His fingers started to caress my skin. "I will bring peace to this city," he said dangerously softly. "I will do what the Batman cannot."

I closed my eyes for a fleeting moment, his soothing tone weaving around my dissented mind. Peace? I thought. All the the things I had heard him say, and do...it just didn't add up into something right. I couldn't bring myself to believe it no matter how sincere he sounded.

"I thought he was helping," I said.

Bane shook his head. "Oh, no. Quite the opposite, in fact." The sharp, hollow edge in his voice made my feet waver and instinctively leaned away from him. "He is poison and must be purged. This is of highest priority."

He looked into my eyes as if he were gazing down an empty train tunnel, and I suddenly started to feel claustrophobic. "I'm more of a liberator, you see. Here to free Gotham from corruption," he told me.

"How?"

"I will show them the true price of pain. Death is not an ending, you see, but a passageway to something greater. It is something you, too, must experience. They will bend, they will break, and they will _see_. But first, they must **suffer**."

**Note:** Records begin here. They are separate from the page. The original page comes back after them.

-- pv_equiv track=rewrite | github.com/wgtndan/kegscale-rpi | kegscale_decode.py | mv_to_battery_percentage
-- ===== SOURCE A (Python) =====
-- def mv_to_battery_percentage(millivolts: int) -> int:
--     """
--     Convert millivolt reading to battery percentage.
--     Uses the exact lookup table from the KegMaster app.
--     """
--     battery_voltage_table = [
--         3165, 3246, 3293, 3327, 3353, 3374, 3392, 3408, 3422, 3434,  # 0-9%
--         3445, 3455, 3465, 3473, 3481, 3489, 3496, 3502, 3506, 3514,  # 10-19%
--         3522, 3531, 3539, 3547, 3555, 3563, 3571, 3580, 3588, 3596,  # 20-29%
--         3604, 3612, 3620, 3629, 3637, 3645, 3653, 3661, 3669, 3678,  # 30-39%
--         3686, 3694, 3702, 3710, 3718, 3727, 3735, 3743, 3751, 3759,  # 40-49%
--         3767, 3776, 3784, 3792, 3800, 3808, 3817, 3825, 3833, 3841,  # 50-59%
--         3849, 3857, 3866, 3874, 3882, 3890, 3898, 3906, 3915, 3923,  # 60-69%
--         3931, 3939, 3947, 3955, 3964, 3972, 3980, 3988, 3996, 4004,  # 70-79%
--         4013, 4021, 4029, 4037, 4045, 4054, 4062, 4070, 4078, 4086,  # 80-89%
--         4094, 4103, 4111, 4119, 4127, 4135, 4143, 4152, 4160, 4168   # 90-100%
--     ]
--
--     if millivolts < 3165:
--         return 0
--
--     for i, voltage in enumerate(battery_voltage_table):
--         if millivolts < voltage:
--             return i
--
--     return 100
-- ===== SOURCE B (Python) =====
-- # Delta-encoded voltage table (first differences) expanded once at import,
-- # then a hand-written binary search instead of A's front-to-back scan.
-- _DELTAS = [
--     3165, 81, 47, 34, 26, 21, 18, 16, 14, 12,
--     11, 10, 10, 8, 8, 8, 7, 6, 4, 8,
--     8, 9, 8, 8, 8, 8, 8, 9, 8, 8,
--     8, 8, 8, 9, 8, 8, 8, 8, 8, 9,
--     8, 8, 8, 8, 8, 9, 8, 8, 8, 8,
--     8, 9, 8, 8, 8, 8, 9, 8, 8, 8,
--     8, 8, 9, 8, 8, 8, 8, 8, 9, 8,
--     8, 8, 8, 8, 9, 8, 8, 8, 8, 8,
--     9, 8, 8, 8, 8, 9, 8, 8, 8, 8,
--     8, 9, 8, 8, 8, 8, 8, 9, 8, 8,
-- ]
--
-- _TABLE = []
-- _v = 0
-- for _d in _DELTAS:
--     _v += _d
--     _TABLE.append(_v)
--
--
-- def mv_to_battery_percentage(millivolts: int) -> int:
--     """Binary search over the prefix-sum table, result clamped to 100."""
--     lo, hi = 0, len(_TABLE)
--     while lo < hi:
--         mid = (lo + hi) // 2
--         if millivolts < _TABLE[mid]:
--             hi = mid
--         else:
--             lo = mid + 1
--     return min(lo, 100)
-- ===== Notes on version B (the rewrite author's own statement) =====
-- stated objective: alternative
-- what changed: Stores the voltage table delta-encoded (first differences, expanded by prefix sums once) and replaces A's front-to-back enumerate scan with a hand-written lo/hi binary search clamped by min(lo, 100), dropping the redundant <3165 guard.
import Mathlib
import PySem

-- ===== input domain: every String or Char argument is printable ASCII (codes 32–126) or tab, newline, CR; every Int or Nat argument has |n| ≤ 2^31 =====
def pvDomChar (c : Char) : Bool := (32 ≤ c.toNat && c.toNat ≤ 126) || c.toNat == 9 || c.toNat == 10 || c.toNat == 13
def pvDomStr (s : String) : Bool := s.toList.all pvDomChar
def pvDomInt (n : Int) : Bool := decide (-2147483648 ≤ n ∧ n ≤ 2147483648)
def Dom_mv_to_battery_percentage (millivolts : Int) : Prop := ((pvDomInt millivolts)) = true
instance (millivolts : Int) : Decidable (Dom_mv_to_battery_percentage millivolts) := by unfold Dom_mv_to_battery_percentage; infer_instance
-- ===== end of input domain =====

-- B stores the table delta-encoded (prefix sums built once) and binary-searches it,
-- instead of A's literal table with a front-to-back enumerate scan.

-- ===== PORT A =====
-- A's local table literal
def pvBatteryTable : List Int := [
    3165, 3246, 3293, 3327, 3353, 3374, 3392, 3408, 3422, 3434,
    3445, 3455, 3465, 3473, 3481, 3489, 3496, 3502, 3506, 3514,
    3522, 3531, 3539, 3547, 3555, 3563, 3571, 3580, 3588, 3596,
    3604, 3612, 3620, 3629, 3637, 3645, 3653, 3661, 3669, 3678,
    3686, 3694, 3702, 3710, 3718, 3727, 3735, 3743, 3751, 3759,
    3767, 3776, 3784, 3792, 3800, 3808, 3817, 3825, 3833, 3841,
    3849, 3857, 3866, 3874, 3882, 3890, 3898, 3906, 3915, 3923,
    3931, 3939, 3947, 3955, 3964, 3972, 3980, 3988, 3996, 4004,
    4013, 4021, 4029, 4037, 4045, 4054, 4062, 4070, 4078, 4086,
    4094, 4103, 4111, 4119, 4127, 4135, 4143, 4152, 4160, 4168]

-- A's 'for i, voltage in enumerate(table): if millivolts < voltage: return i'
def pvScanA (mv : Int) : List (Int × Int) → Option Int
  | [] => none
  | (i, voltage) :: rest => if mv < voltage then some i else pvScanA mv rest

def mv_to_battery_percentage (millivolts : Int) : Int :=
  if millivolts < 3165 then 0
  else
    match pvScanA millivolts (PySem.List.enumerate pvBatteryTable) with
    | some i => i
    | none => 100

-- ===== PORT B =====
-- B's delta-encoded table (first differences of the voltage curve)
def pvDeltas : List Int := [
    3165, 81, 47, 34, 26, 21, 18, 16, 14, 12,
    11, 10, 10, 8, 8, 8, 7, 6, 4, 8,
    8, 9, 8, 8, 8, 8, 8, 9, 8, 8,
    8, 8, 8, 9, 8, 8, 8, 8, 8, 9,
    8, 8, 8, 8, 8, 9, 8, 8, 8, 8,
    8, 9, 8, 8, 8, 8, 9, 8, 8, 8,
    8, 8, 9, 8, 8, 8, 8, 8, 9, 8,
    8, 8, 8, 8, 9, 8, 8, 8, 8, 8,
    9, 8, 8, 8, 8, 9, 8, 8, 8, 8,
    8, 9, 8, 8, 8, 8, 8, 9, 8, 8]

-- the module-level build loop: running sum appended element by element
def pvBuildTable (v : Int) : List Int → List Int
  | [] => []
  | d :: rest => (v + d) :: pvBuildTable (v + d) rest

def pvTableB : List Int := pvBuildTable 0 pvDeltas

-- B's hand-written 'while lo < hi' binary search; the fuel argument only makes the
-- recursion structural (hi - lo ≤ fuel always holds at the call)
def pvBisect (a : List Int) (x : Int) : Nat → Nat → Nat → Nat
  | 0, lo, _ => lo
  | fuel + 1, lo, hi =>
    if lo < hi then
      let mid := (lo + hi) / 2
      if x < a.getD mid 0 then pvBisect a x fuel lo mid
      else pvBisect a x fuel (mid + 1) hi
    else lo

def mv_to_battery_percentage_alt (millivolts : Int) : Int :=
  min ((pvBisect pvTableB millivolts pvTableB.length 0 pvTableB.length : Nat) : Int) 100

-- ===== PRECONDITION & SPEC =====
def Spec_mv_to_battery_percentage (millivolts : Int) (out : Int) : Prop := out = mv_to_battery_percentage_alt millivolts
instance (millivolts : Int) (out : Int) : Decidable (Spec_mv_to_battery_percentage millivolts out) := by unfold Spec_mv_to_battery_percentage; infer_instance

-- ===== CLAIM =====
def Claim_equal_mv_to_battery_percentage : Prop := ∀ (millivolts : Int), Dom_mv_to_battery_percentage millivolts → Spec_mv_to_battery_percentage millivolts (mv_to_battery_percentage millivolts)

-- ===== LEMMAS AND PROOFS =====

-- binary search returns lo when x is below every probed element
theorem pv_bisect_low (x : Int) (hx : x < 3165) :
    ∀ fuel lo hi, hi ≤ 100 → hi - lo ≤ fuel →
      pvBisect pvTableB x fuel lo hi = lo := by
  have hall : ∀ i, i < 100 → (3165 : Int) ≤ pvTableB.getD i 0 := by decide
  intro fuel
  induction fuel with
  | zero => intro lo hi _ _; rfl
  | succ n ih =>
    intro lo hi h100 hf
    simp only [pvBisect]
    split
    · rename_i hlt
      rw [if_pos (by have := hall ((lo + hi) / 2) (by omega); omega)]
      exact ih lo ((lo + hi) / 2) (by omega) (by omega)
    · rfl

-- binary search returns hi when x is at or above every probed element
theorem pv_bisect_high (x : Int) (hx : 4168 ≤ x) :
    ∀ fuel lo hi, lo ≤ hi → hi ≤ 100 → hi - lo ≤ fuel →
      pvBisect pvTableB x fuel lo hi = hi := by
  have hall : ∀ i, i < 100 → pvTableB.getD i 0 ≤ (4168 : Int) := by decide
  intro fuel
  induction fuel with
  | zero => intro lo hi hle _ hf; simp only [pvBisect]; omega
  | succ n ih =>
    intro lo hi hle h100 hf
    simp only [pvBisect]
    split
    · rename_i hlt
      rw [if_neg (by have := hall ((lo + hi) / 2) (by omega); omega)]
      exact ih ((lo + hi) / 2 + 1) hi (by omega) h100 (by omega)
    · omega

-- A's scan returns none when no element exceeds mv
theorem pv_scan_none (mv : Int) : ∀ l : List (Int × Int),
    (∀ p ∈ l, ¬ mv < p.2) → pvScanA mv l = none := by
  intro l
  induction l with
  | nil => intro _; rfl
  | cons p rest ih =>
    intro h
    obtain ⟨i, v⟩ := p
    simp only [pvScanA]
    rw [if_neg (h (i, v) (List.mem_cons_self))]
    exact ih (fun q hq => h q (List.mem_cons_of_mem _ hq))

-- below 3165 both return 0
theorem pv_low (mv : Int) (h : mv < 3165) :
    mv_to_battery_percentage mv = 0 ∧ mv_to_battery_percentage_alt mv = 0 := by
  refine ⟨by simp [mv_to_battery_percentage, h], ?_⟩
  simp only [mv_to_battery_percentage_alt]
  rw [pv_bisect_low mv h _ 0 pvTableB.length (by decide) (by decide)]
  rfl

-- at or above 4168 both return 100
theorem pv_high (mv : Int) (h : 4168 ≤ mv) :
    mv_to_battery_percentage mv = 100 ∧ mv_to_battery_percentage_alt mv = 100 := by
  constructor
  · have hmem : ∀ p ∈ PySem.List.enumerate pvBatteryTable, p.2 ≤ (4168 : Int) := by decide
    simp only [mv_to_battery_percentage]
    rw [if_neg (by omega),
      pv_scan_none mv _ (fun p hp => by have := hmem p hp; omega)]
  · simp only [mv_to_battery_percentage_alt]
    rw [pv_bisect_high mv h _ 0 pvTableB.length (by decide) (by decide) (by decide)]
    rfl

-- the finite middle band, one offset at a time
set_option maxHeartbeats 2000000 in
set_option maxRecDepth 4096 in
theorem pv_mid : ∀ k : Nat, k < 1003 →
    mv_to_battery_percentage (3165 + (k : Int)) = mv_to_battery_percentage_alt (3165 + (k : Int)) := by
  decide

-- ===== VERDICT =====
theorem mv_to_battery_percentage_spec : Claim_equal_mv_to_battery_percentage := by
  intro mv _
  unfold Spec_mv_to_battery_percentage
  rcases lt_or_ge mv 3165 with h | h
  · obtain ⟨a, b⟩ := pv_low mv h; rw [a, b]
  rcases lt_or_ge mv 4168 with h2 | h2
  · have hk : mv = 3165 + ((mv - 3165).toNat : Int) := by omega
    have := pv_mid (mv - 3165).toNat (by omega)
    rw [hk]; exact this
  · obtain ⟨a, b⟩ := pv_high mv h2; rw [a, b]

I tore myself away from his grasp and my back hit the side of the chilly pole. My heart felt like it was about to implode in my chest. "You mean you're going to.." I trailed off, unable to finish without thinking of my dream. Those haunting ruins…

Though Bane acted like he didn't know what I meant. "I will unmask Gotham's true enemy," he breathed, "They have been supplied with a false idol and deserve to know the truth."

"Enemy?" I echoed.

Bane's eyes smiled sardonically. "You know who," he said to me.

Then it hit again. "Batman," I said, almost to myself. "It's Batman, isn't it?"

Bane nodded at my question. "Of course it is."

I was trying to click together two puzzle that were so obviously misshaped. The more he told me, the more confused I seemed to get. Could I not understand anything anymore? Or was there more to this than I had thought?

So, Bane just wanted to help the poor of Gotham. Rid it of poverty and Batman was really the bad one. That was his goal all along? I couldn't wrap my head around it. It still didn't make sense to me. It was like two sides of the same coin. One side was a savior and wanted to shed light in Gotham's dark places. The other side was scarred and disturbed. Out for destruction and the only goal was to see bloodied hands.

But which side should I believe? I'd be an idiot to ignore my mind's warnings.

But denying my rising feelings for Bane would be a different kind of torture. I hoped finding out the truth would put my mind and heart at ease…but it seemed to just ignite it with delusion.

"Do you understand this now?" Bane said after watching me mentally fight with myself.

"I'm trying to," I admitted. And really, I was.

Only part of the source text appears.